------ Material for this exercise ------

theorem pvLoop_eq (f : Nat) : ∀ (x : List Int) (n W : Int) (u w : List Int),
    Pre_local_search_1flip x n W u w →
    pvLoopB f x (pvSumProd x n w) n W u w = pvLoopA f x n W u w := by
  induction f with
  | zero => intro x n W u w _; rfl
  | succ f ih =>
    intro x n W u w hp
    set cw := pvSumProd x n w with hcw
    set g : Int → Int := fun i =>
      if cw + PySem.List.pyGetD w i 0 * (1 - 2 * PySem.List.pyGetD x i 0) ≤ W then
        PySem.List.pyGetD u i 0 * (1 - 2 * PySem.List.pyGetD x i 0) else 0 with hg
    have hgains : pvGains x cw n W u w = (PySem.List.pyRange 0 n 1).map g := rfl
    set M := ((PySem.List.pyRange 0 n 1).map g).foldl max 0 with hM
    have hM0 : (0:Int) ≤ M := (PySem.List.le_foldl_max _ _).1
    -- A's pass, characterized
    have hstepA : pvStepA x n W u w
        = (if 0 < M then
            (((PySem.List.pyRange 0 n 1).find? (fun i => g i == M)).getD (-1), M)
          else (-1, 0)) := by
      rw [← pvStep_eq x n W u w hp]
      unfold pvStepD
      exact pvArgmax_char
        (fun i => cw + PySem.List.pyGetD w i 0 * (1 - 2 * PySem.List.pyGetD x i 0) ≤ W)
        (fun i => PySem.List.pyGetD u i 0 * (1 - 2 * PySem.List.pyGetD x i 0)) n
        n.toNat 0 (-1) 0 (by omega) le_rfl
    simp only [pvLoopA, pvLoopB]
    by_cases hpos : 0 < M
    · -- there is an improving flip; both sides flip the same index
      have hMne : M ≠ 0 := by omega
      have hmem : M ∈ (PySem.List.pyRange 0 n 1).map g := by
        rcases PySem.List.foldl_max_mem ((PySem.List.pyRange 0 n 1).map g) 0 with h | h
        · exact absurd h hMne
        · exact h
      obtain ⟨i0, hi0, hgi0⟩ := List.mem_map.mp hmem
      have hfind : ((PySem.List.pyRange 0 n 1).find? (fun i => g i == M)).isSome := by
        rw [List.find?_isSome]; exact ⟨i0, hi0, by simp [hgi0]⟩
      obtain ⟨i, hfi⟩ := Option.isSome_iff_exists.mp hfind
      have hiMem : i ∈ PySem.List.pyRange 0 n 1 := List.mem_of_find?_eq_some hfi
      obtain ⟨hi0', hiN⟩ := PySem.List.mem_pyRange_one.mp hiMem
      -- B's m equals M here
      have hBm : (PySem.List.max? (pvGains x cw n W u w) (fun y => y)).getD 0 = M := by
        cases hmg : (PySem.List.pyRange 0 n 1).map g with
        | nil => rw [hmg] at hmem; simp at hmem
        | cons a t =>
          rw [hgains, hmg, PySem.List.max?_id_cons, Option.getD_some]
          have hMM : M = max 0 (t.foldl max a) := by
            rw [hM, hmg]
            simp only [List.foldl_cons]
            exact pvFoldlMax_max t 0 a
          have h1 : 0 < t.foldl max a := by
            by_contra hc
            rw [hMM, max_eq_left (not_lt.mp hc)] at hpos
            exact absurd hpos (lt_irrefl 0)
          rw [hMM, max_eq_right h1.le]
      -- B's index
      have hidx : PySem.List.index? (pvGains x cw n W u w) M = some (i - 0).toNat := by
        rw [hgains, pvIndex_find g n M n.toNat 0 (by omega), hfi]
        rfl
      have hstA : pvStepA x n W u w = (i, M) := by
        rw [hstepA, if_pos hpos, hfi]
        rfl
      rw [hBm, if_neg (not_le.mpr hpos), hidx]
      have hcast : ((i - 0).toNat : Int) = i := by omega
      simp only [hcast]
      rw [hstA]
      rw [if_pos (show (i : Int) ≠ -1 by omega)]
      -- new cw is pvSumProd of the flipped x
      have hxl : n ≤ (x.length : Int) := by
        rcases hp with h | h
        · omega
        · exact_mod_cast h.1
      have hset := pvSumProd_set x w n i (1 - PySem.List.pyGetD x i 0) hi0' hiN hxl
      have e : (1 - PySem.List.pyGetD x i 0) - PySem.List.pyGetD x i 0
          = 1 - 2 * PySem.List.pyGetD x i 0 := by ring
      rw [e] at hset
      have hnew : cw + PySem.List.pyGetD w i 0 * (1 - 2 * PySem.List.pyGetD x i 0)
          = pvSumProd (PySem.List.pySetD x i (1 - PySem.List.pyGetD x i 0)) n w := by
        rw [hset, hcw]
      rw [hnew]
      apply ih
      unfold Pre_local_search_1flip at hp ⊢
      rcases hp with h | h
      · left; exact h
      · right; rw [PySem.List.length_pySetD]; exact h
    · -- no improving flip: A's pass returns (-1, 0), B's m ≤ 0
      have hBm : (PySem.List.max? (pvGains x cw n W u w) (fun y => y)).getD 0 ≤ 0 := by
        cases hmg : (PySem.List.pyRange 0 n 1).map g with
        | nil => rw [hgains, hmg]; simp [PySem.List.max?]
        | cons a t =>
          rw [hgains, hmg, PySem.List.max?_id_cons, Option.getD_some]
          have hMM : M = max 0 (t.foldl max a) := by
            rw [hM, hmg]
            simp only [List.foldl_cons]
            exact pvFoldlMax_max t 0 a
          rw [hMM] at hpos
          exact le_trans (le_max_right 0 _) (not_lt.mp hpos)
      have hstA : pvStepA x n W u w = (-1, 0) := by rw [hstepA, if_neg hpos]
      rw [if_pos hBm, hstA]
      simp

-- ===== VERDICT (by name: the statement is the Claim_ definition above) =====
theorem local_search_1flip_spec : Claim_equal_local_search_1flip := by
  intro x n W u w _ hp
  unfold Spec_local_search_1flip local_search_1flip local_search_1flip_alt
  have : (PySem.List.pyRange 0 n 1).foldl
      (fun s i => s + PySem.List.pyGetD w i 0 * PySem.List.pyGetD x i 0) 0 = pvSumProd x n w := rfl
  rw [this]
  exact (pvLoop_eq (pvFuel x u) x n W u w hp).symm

------

** Exercise requirements **
Every entry shown above should be transcribed without alteration.

** Response to the exercise **
theorem pvLoop_eq (f : Nat) : ∀ (x : List Int) (n W : Int) (u w : List Int),
    Pre_local_search_1flip x n W u w →
    pvLoopB f x (pvSumProd x n w) n W u w = pvLoopA f x n W u w := by
  induction f with
  | zero => intro x n W u w _; rfl
  | succ f ih =>
    intro x n W u w hp
    set cw := pvSumProd x n w with hcw
    set g : Int → Int := fun i =>
      if cw + PySem.List.pyGetD w i 0 * (1 - 2 * PySem.List.pyGetD x i 0) ≤ W then
        PySem.List.pyGetD u i 0 * (1 - 2 * PySem.List.pyGetD x i 0) else 0 with hg
    have hgains : pvGains x cw n W u w = (PySem.List.pyRange 0 n 1).map g := rfl
    set M := ((PySem.List.pyRange 0 n 1).map g).foldl max 0 with hM
    have hM0 : (0:Int) ≤ M := (PySem.List.le_foldl_max _ _).1
    -- A's pass, characterized
    have hstepA : pvStepA x n W u w
        = (if 0 < M then
            (((PySem.List.pyRange 0 n 1).find? (fun i => g i == M)).getD (-1), M)
          else (-1, 0)) := by
      rw [← pvStep_eq x n W u w hp]
      unfold pvStepD
      exact pvArgmax_char
        (fun i => cw + PySem.List.pyGetD w i 0 * (1 - 2 * PySem.List.pyGetD x i 0) ≤ W)
        (fun i => PySem.List.pyGetD u i 0 * (1 - 2 * PySem.List.pyGetD x i 0)) n
        n.toNat 0 (-1) 0 (by omega) le_rfl
    simp only [pvLoopA, pvLoopB]
    by_cases hpos : 0 < M
    · -- there is an improving flip; both sides flip the same index
      have hMne : M ≠ 0 := by omega
      have hmem : M ∈ (PySem.List.pyRange 0 n 1).map g := by
        rcases PySem.List.foldl_max_mem ((PySem.List.pyRange 0 n 1).map g) 0 with h | h
        · exact absurd h hMne
        · exact h
      obtain ⟨i0, hi0, hgi0⟩ := List.mem_map.mp hmem
      have hfind : ((PySem.List.pyRange 0 n 1).find? (fun i => g i == M)).isSome := by
        rw [List.find?_isSome]; exact ⟨i0, hi0, by simp [hgi0]⟩
      obtain ⟨i, hfi⟩ := Option.isSome_iff_exists.mp hfind
      have hiMem : i ∈ PySem.List.pyRange 0 n 1 := List.mem_of_find?_eq_some hfi
      obtain ⟨hi0', hiN⟩ := PySem.List.mem_pyRange_one.mp hiMem
      -- B's m equals M here
      have hBm : (PySem.List.max? (pvGains x cw n W u w) (fun y => y)).getD 0 = M := by
        cases hmg : (PySem.List.pyRange 0 n 1).map g with
        | nil => rw [hmg] at hmem; simp at hmem
        | cons a t =>
          rw [hgains, hmg, PySem.List.max?_id_cons, Option.getD_some]
          have hMM : M = max 0 (t.foldl max a) := by
            rw [hM, hmg]
            simp only [List.foldl_cons]
            exact pvFoldlMax_max t 0 a
          have h1 : 0 < t.foldl max a := by
            by_contra hc
            rw [hMM, max_eq_left (not_lt.mp hc)] at hpos
            exact absurd hpos (lt_irrefl 0)
          rw [hMM, max_eq_right h1.le]
      -- B's index
      have hidx : PySem.List.index? (pvGains x cw n W u w) M = some (i - 0).toNat := by
        rw [hgains, pvIndex_find g n M n.toNat 0 (by omega), hfi]
        rfl
      have hstA : pvStepA x n W u w = (i, M) := by
        rw [hstepA, if_pos hpos, hfi]
        rfl
      rw [hBm, if_neg (not_le.mpr hpos), hidx]
      have hcast : ((i - 0).toNat : Int) = i := by omega
      simp only [hcast]
      rw [hstA]
      rw [if_pos (show (i : Int) ≠ -1 by omega)]
      -- new cw is pvSumProd of the flipped x
      have hxl : n ≤ (x.length : Int) := by
        rcases hp with h | h
        · omega
        · exact_mod_cast h.1
      have hset := pvSumProd_set x w n i (1 - PySem.List.pyGetD x i 0) hi0' hiN hxl
      have e : (1 - PySem.List.pyGetD x i 0) - PySem.List.pyGetD x i 0
          = 1 - 2 * PySem.List.pyGetD x i 0 := by ring
      rw [e] at hset
      have hnew : cw + PySem.List.pyGetD w i 0 * (1 - 2 * PySem.List.pyGetD x i 0)
          = pvSumProd (PySem.List.pySetD x i (1 - PySem.List.pyGetD x i 0)) n w := by
        rw [hset, hcw]
      rw [hnew]
      apply ih
      unfold Pre_local_search_1flip at hp ⊢
      rcases hp with h | h
      · left; exact h
      · right; rw [PySem.List.length_pySetD]; exact h
    · -- no improving flip: A's pass returns (-1, 0), B's m ≤ 0
      have hBm : (PySem.List.max? (pvGains x cw n W u w) (fun y => y)).getD 0 ≤ 0 := by
        cases hmg : (PySem.List.pyRange 0 n 1).map g with
        | nil => rw [hgains, hmg]; simp [PySem.List.max?]
        | cons a t =>
          rw [hgains, hmg, PySem.List.max?_id_cons, Option.getD_some]
          have hMM : M = max 0 (t.foldl max a) := by
            rw [hM, hmg]
            simp only [List.foldl_cons]
            exact pvFoldlMax_max t 0 a
          rw [hMM] at hpos
          exact le_trans (le_max_right 0 _) (not_lt.mp hpos)
      have hstA : pvStepA x n W u w = (-1, 0) := by rw [hstepA, if_neg hpos]
      rw [if_pos hBm, hstA]
      simp

-- ===== VERDICT (by name: the statement is the Claim_ definition above) =====
theorem local_search_1flip_spec : Claim_equal_local_search_1flip := by
  intro x n W u w _ hp
  unfold Spec_local_search_1flip local_search_1flip local_search_1flip_alt
  have : (PySem.List.pyRange 0 n 1).foldl
      (fun s i => s + PySem.List.pyGetD w i 0 * PySem.List.pyGetD x i 0) 0 = pvSumProd x n w := rfl
  rw [this]
  exact (pvLoop_eq (pvFuel x u) x n W u w hp).symm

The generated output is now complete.